With this RHQ-Byteman integration, you can now do remote byte-code injection into any Java virtual machine that has a Byteman agent running inside of it. Simply write your Byteman rules, store them in one or more scripts and file-upload those scripts from your browser to the RHQ Server. The RHQ Server will then stream down those script files to the remote Byteman agent, which then injects the code directly in its Java virtual machine. It is extremely easy to run a VM with Byteman inside of it - all you need is to pass a -javaagent VM argument to Java when you start it; something like:

-javaagent:/opt/byteman/lib/byteman.jar=listener:true


The uses for this kind of thing are boundless - from tracing how long it takes for a Java method to execute to testing an application's fault tolerance by forcing test exceptions to be thrown. In the future, I plan on attempting to write an extension to the Byteman plugin to allow me to trace JDBC calls and create reports based on the data I get back. In fact, work on that has already begun; the bulk of the RHQ plugin code is already written, I just have to figure out how to write the proper Byteman rules to get it to do what I want. Once I complete this "JDBC Trace" RHQ agent plugin, I'll blog/demo it.

If you are interested in this new RHQ integration with Byteman, watch the flash demo.

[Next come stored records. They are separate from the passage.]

-- pv_equiv track=rewrite | github.com/Astropilot/AdventOfCode | aoc_2023/day14/part2.py | guess_seq
-- ===== SOURCE A (Python) =====
-- def guess_seq(seq: list[int]) -> tuple[int, int] | None:
--     for i in range(len(seq)):
--         # n = seq[i]
--         try:
--             i2 = seq.index(seq[i], i + 1)
--         except ValueError:
--             i2 = -1
--         if i2 >= 0 and i2 - i > 1:
--             is_seq = True
--             for j in range(i + 1, i2):
--                 if i2 + (j - i) >= len(seq) or seq[j] != seq[i2 + (j - i)]:
--                     is_seq = False
--                     break
--             if is_seq:
--                 return i, i2 - i
--     return None
-- ===== SOURCE B (Python) =====
-- def guess_seq(seq: list[int]) -> tuple[int, int] | None:
--     # Period-major sliding-window search: for each candidate period p, one pass
--     # with a running match-streak counter finds every window that repeats with
--     # period p; keep the candidate with the smallest start (its period is then
--     # unique because of the first-reoccurrence condition).
--     n = len(seq)
--     best = None
--     for p in range(2, n // 2 + 1):
--         run = 0
--         for t in range(n - p):
--             run = run + 1 if seq[t] == seq[t + p] else 0
--             if run >= p:
--                 i = t - p + 1
--                 if seq[i] not in seq[i + 1:i + p] and (best is None or i < best[0]):
--                     best = (i, p)
--     return best
-- ===== Notes on version B (the rewrite author's own statement) =====
-- stated objective: alternative
-- what changed: A scans starts i, finds the next occurrence of seq[i] with repeated list.index calls and verifies the period element-by-element with a break flag; B searches period-major: for each candidate period p one sliding pass with a running match-streak counter detects every window repeating with period p, and the candidate with the smallest start is kept (its period is unique by the first-reoccurrence condition).
import Mathlib
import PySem

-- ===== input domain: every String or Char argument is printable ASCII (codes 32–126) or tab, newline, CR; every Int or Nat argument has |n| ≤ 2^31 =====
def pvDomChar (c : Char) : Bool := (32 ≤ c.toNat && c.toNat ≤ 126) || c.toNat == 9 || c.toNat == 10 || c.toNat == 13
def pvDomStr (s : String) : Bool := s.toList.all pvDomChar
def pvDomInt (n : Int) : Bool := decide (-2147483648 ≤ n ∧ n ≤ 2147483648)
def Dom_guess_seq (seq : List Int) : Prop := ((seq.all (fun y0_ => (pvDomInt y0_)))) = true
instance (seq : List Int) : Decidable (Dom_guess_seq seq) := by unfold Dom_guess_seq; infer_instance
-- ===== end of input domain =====

-- B replaces A's start-major search (next occurrence via list.index, then an
-- element-by-element verification loop) by a period-major sliding-window scan
-- with a running match-streak counter, keeping the candidate of smallest start.

-- ===== PORT A =====
-- seq.index(v, start) with try/except ValueError → -1: first index ≥ start holding v, else -1
def pvIndexFrom (seq : List Int) (v : Int) (start : Nat) : Int :=
  match PySem.List.index? (seq.drop start) v with
  | some k => ((start + k : Nat) : Int)
  | none => -1

-- the inner 'for j in range(i+1, i2)' loop with its break flag (all = loop until flag falls)
def pvInnerCheck (seq : List Int) (i i2 : Int) : Bool :=
  (PySem.List.pyRange (i + 1) i2 1).all (fun j =>
    decide (i2 + (j - i) < (seq.length : Int)) &&
      (PySem.List.pyGetD seq j 0 == PySem.List.pyGetD seq (i2 + (j - i)) 0))

def pvStepA (seq : List Int) (i : Int) : Option (List Int) :=
  let i2 : Int :=
    if 0 ≤ i then pvIndexFrom seq (PySem.List.pyGetD seq i 0) (i.toNat + 1) else -1
  if 0 ≤ i2 ∧ i2 - i > 1 then
    if pvInnerCheck seq i i2 then some [i, i2 - i] else none
  else none

def guess_seq (seq : List Int) : Option (List Int) :=
  (PySem.List.pyRange 0 (seq.length : Int) 1).findSome? (pvStepA seq)

-- ===== PORT B =====
-- the body of B's inner 'for t in range(n - p)' loop: update the streak counter;
-- when the last p positions all matched, window [t-p+1, t+p+1) repeats with
-- period p: record [i, p] if first-reoccurrence holds and i beats the best so far
def pvInnerStep (seq : List Int) (p : Int) (st : Option (List Int) × Int) (t : Int) :
    Option (List Int) × Int :=
  let run : Int :=
    if PySem.List.pyGetD seq t 0 == PySem.List.pyGetD seq (t + p) 0 then st.2 + 1 else 0
  let best :=
    if p ≤ run then
      let i := t - p + 1
      if (!(PySem.List.slice seq (some (i + 1)) (some (i + p))).contains
            (PySem.List.pyGetD seq i 0)
          && (match st.1 with
              | none => true
              | some b => decide (i < PySem.List.pyGetD b 0 0))) then
        some [i, p]
      else st.1
    else st.1
  (best, run)

def guess_seq_alt (seq : List Int) : Option (List Int) :=
  let n : Int := (seq.length : Int)
  (PySem.List.pyRange 2 (PySem.Int.floordiv n 2 + 1) 1).foldl
    (fun best p => ((PySem.List.pyRange 0 (n - p) 1).foldl (pvInnerStep seq p) (best, 0)).1)
    none

-- ===== PRECONDITION & SPEC =====
def Spec_guess_seq (seq : List Int) (out : Option (List Int)) : Prop := out = guess_seq_alt seq
instance (seq : List Int) (out : Option (List Int)) : Decidable (Spec_guess_seq seq out) := by unfold Spec_guess_seq; infer_instance

-- ===== CLAIM (what is proved, stated in full; the proofs are below) =====
def Claim_equal_guess_seq : Prop := ∀ (seq : List Int), Dom_guess_seq seq → Spec_guess_seq seq (guess_seq seq)

-- ===== LEMMAS AND PROOFS =====

-- a (start, period) pair is "valid" iff A would return it from start i:
-- p ≥ 2, the 2p-window fits, the window repeats with period p, and seq[i]
-- does not reoccur strictly inside the first period
def pvMatch (seq : List Int) (p t : Nat) : Bool := seq.getD t 0 == seq.getD (t + p) 0

def pvWin (seq : List Int) (i p : Nat) : Bool :=
  (List.range p).all (fun c => pvMatch seq p (i + c))

def pvFO (seq : List Int) (i p : Nat) : Bool :=
  (List.range (p - 1)).all (fun d => !(seq.getD (i + 1 + d) 0 == seq.getD i 0))

def pvValid (seq : List Int) (i p : Nat) : Bool :=
  decide (2 ≤ p) && decide (i + 2 * p ≤ seq.length) && pvWin seq i p && pvFO seq i p

-- the streak counter value after B's inner loop has processed positions 0..t-1
def pvStreak (seq : List Int) (p : Nat) : Nat → Nat
  | 0 => 0
  | t + 1 => if pvMatch seq p t then pvStreak seq p t + 1 else 0
-- pv_equiv track=rewrite | github.com/dmedelUOH/Ayudantia2 | ayudantia1.py | comunaMasTrabajada
-- ===== SOURCE A (Python) =====
-- def comunaMasTrabajada(semana):
--     horas_dic = dict()
--     for maquina in semana:
--         comuna = maquina[3]
--         horas = maquina[2]
--         if comuna in horas_dic:
--             #voy a sumar las horas
--             horas_dic[comuna] += horas
--         else:
--             horas_dic[comuna] = horas
--
--     lista = []
--     for comunas, horas in horas_dic.items():
--         tupla = (comunas,horas)
--         lista.append(tupla)
--
--     return lista
-- ===== SOURCE B (Python) =====
-- def comunaMasTrabajada(semana):
--     comunas_unicas = []
--     for maquina in semana:
--         if maquina[3] not in comunas_unicas:
--             comunas_unicas.append(maquina[3])
--     resultado = []
--     for comuna in comunas_unicas:
--         total = 0
--         for maquina in semana:
--             if maquina[3] == comuna:
--                 total += maquina[2]
--         resultado.append((comuna, total))
--     return resultado
-- ===== Notes on version B (the rewrite author's own statement) =====
-- stated objective: alternative
-- what changed: Replaces the dict accumulation with a two-phase scan: first collect the distinct comunas in first-seen order, then re-scan the list to sum the hours of each comuna.
import Mathlib
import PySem

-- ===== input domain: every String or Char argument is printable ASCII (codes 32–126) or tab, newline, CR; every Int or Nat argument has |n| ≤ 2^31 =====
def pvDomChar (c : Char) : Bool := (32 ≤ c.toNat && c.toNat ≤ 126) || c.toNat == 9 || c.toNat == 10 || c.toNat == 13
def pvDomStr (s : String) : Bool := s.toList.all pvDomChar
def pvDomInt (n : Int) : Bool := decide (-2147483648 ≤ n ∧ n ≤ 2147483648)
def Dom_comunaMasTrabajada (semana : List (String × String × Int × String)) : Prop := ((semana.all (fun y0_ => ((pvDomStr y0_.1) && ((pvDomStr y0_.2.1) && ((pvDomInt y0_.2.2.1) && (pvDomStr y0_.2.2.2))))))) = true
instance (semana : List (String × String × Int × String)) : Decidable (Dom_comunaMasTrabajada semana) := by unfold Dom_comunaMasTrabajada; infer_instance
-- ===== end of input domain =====

-- B replaces A's running dict with a two-phase scan (distinct comunas in first-seen order,
-- then a re-scan summing each comuna's hours); objective: alternative decomposition, not faster.

-- ===== PORT A =====
def comunaMasTrabajada (semana : List (String × String × Int × String)) : List (String × Int) :=
  let horas_dic : PySem.Dict String Int :=
    semana.foldl (fun d maquina =>
      let comuna := maquina.2.2.2
      let horas := maquina.2.2.1
      if d.contains comuna then
        d.insert comuna (d.getD comuna 0 + horas)
      else
        d.insert comuna horas) PySem.Dict.empty
  horas_dic.items.foldl (fun lista p => lista ++ [(p.1, p.2)]) []

-- ===== PORT B =====
def comunaMasTrabajada_alt (semana : List (String × String × Int × String)) : List (String × Int) :=
  let comunas_unicas : List String :=
    semana.foldl (fun acc maquina =>
      if maquina.2.2.2 ∈ acc then acc else acc ++ [maquina.2.2.2]) []
  comunas_unicas.foldl (fun resultado comuna =>
    let total : Int :=
      semana.foldl (fun t maquina =>
        if maquina.2.2.2 == comuna then t + maquina.2.2.1 else t) 0
    resultado ++ [(comuna, total)]) []

-- ===== PRECONDITION & SPEC =====
def Spec_comunaMasTrabajada (semana : List (String × String × Int × String)) (out : List (String × Int)) : Prop := out = comunaMasTrabajada_alt semana
instance (semana : List (String × String × Int × String)) (out : List (String × Int)) : Decidable (Spec_comunaMasTrabajada semana out) := by unfold Spec_comunaMasTrabajada; infer_instance

-- ===== CLAIM (what is proved, stated in full; the proofs are below) =====
def Claim_equal_comunaMasTrabajada : Prop := ∀ (semana : List (String × String × Int × String)), Dom_comunaMasTrabajada semana → Spec_comunaMasTrabajada semana (comunaMasTrabajada semana)

-- ===== LEMMAS AND PROOFS =====

-- A's branching step is one unconditional insert of (old value or 0) + horas.
theorem pvStepA (d : PySem.Dict String Int) (m : String × String × Int × String) :
    (if d.contains m.2.2.2 then d.insert m.2.2.2 (d.getD m.2.2.2 0 + m.2.2.1)
     else d.insert m.2.2.2 m.2.2.1)
      = d.insert m.2.2.2 (d.getD m.2.2.2 0 + m.2.2.1) := by
  split_ifs with h
  · rfl
  · rw [PySem.Dict.getD_of_not_contains, Int.zero_add]
    simpa using h

-- Lookup in A's accumulation dict: the old value plus the filtered sum.
theorem pvGetDFold (l : List (String × String × Int × String))
    (d : PySem.Dict String Int) (c : String) :
    (l.foldl (fun d m => d.insert m.2.2.2 (d.getD m.2.2.2 0 + m.2.2.1)) d).getD c 0
      = d.getD c 0 + ((l.filter (fun m => m.2.2.2 == c)).map (·.2.2.1)).sum := by
  induction l generalizing d with
  | nil => simp
  | cons m rest ih =>
    simp only [List.foldl_cons, ih, List.filter_cons]
    rw [PySem.Dict.getD_insert]
    by_cases h : c = m.2.2.2
    · simp [h, Int.add_assoc]
    · have h2 : ¬ (m.2.2.2 = c) := fun hh => h hh.symm
      simp [h, h2]

-- B's inner summing loop is the same filtered sum.
theorem pvSumFold (l : List (String × String × Int × String)) (c : String) (t : Int) :
    l.foldl (fun t m => if m.2.2.2 == c then t + m.2.2.1 else t) t
      = t + ((l.filter (fun m => m.2.2.2 == c)).map (·.2.2.1)).sum := by
  induction l generalizing t with
  | nil => simp
  | cons m rest ih =>
    simp only [List.foldl_cons, List.filter_cons]
    split_ifs with h
    · rw [ih]; simp; ring
    · rw [ih]

-- ===== VERDICT (by name: the statement is the Claim_ definition above) =====
theorem comunaMasTrabajada_spec : Claim_equal_comunaMasTrabajada := by
  intro semana _
  unfold Spec_comunaMasTrabajada comunaMasTrabajada comunaMasTrabajada_alt
  -- Normalise A's loop step
  have hstep : (semana.foldl (fun d maquina =>
      if PySem.Dict.contains d maquina.2.2.2 then
        PySem.Dict.insert d maquina.2.2.2 (PySem.Dict.getD d maquina.2.2.2 0 + maquina.2.2.1)
      else PySem.Dict.insert d maquina.2.2.2 maquina.2.2.1) PySem.Dict.empty)
      = semana.foldl (fun d m => PySem.Dict.insert d m.2.2.2 (PySem.Dict.getD d m.2.2.2 0 + m.2.2.1)) PySem.Dict.empty := by
    apply PySem.List.foldl_congr_mem
    intro d m _; exact pvStepA d m
  simp only [hstep]
  set D := semana.foldl (fun d m => PySem.Dict.insert d m.2.2.2 (PySem.Dict.getD d m.2.2.2 0 + m.2.2.1)) PySem.Dict.empty with hD
  have hnodup : D.keys.Nodup := by
    rw [hD]
    exact PySem.Dict.nodup_keys_foldl_insert_key semana (fun m => m.2.2.2) _ _ (by simp)
  have hkeys : D.keys = PySem.Set.ofList (semana.map (fun m => m.2.2.2)) := by
    rw [hD, PySem.Dict.keys_foldl_insert_key]
    simp [PySem.Set.update_nil_left]
  have hcomunas : (semana.foldl (fun acc m => if m.2.2.2 ∈ acc then acc else acc ++ [m.2.2.2]) [])
      = PySem.Set.ofList (semana.map (fun m => m.2.2.2)) := by
    rw [← PySem.Set.update_nil_left, PySem.Set.update_map_eq_foldl_add]
    symm
    apply PySem.List.foldl_congr_mem
    intro s m _
    exact PySem.Set.add_eq_ite s m.2.2.2
  rw [PySem.Dict.items_eq_map_keys D hnodup 0]
  rw [PySem.List.foldl_append_singleton_eq_map, PySem.List.foldl_append_singleton_eq_map]
  simp only [List.nil_append, List.map_map, hcomunas, hkeys]
  apply List.map_congr_left
  intro c _
  simp only [Function.comp]
  rw [hD, pvGetDFold, pvSumFold]
  simp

Note that in order to finish this Byteman plugin, I had to add some additional capabilities within Byteman itself. The bulk of the changes manifested themselves as new API methods to the Byteman client - the "Submit" class. These new features allow Byteman to be easily managed, not just by RHQ, but by any management tool that wants to integrate with Byteman. I committed this new code to Byteman's SVN repository which should make these new features available in its next release. Because the new Byteman is not released yet, nor available in the JBoss maven repository, I placed the RHQ Byteman plugin code in its own git branch. Once the next Byteman version is released, I'll merge my code into RHQ's master branch.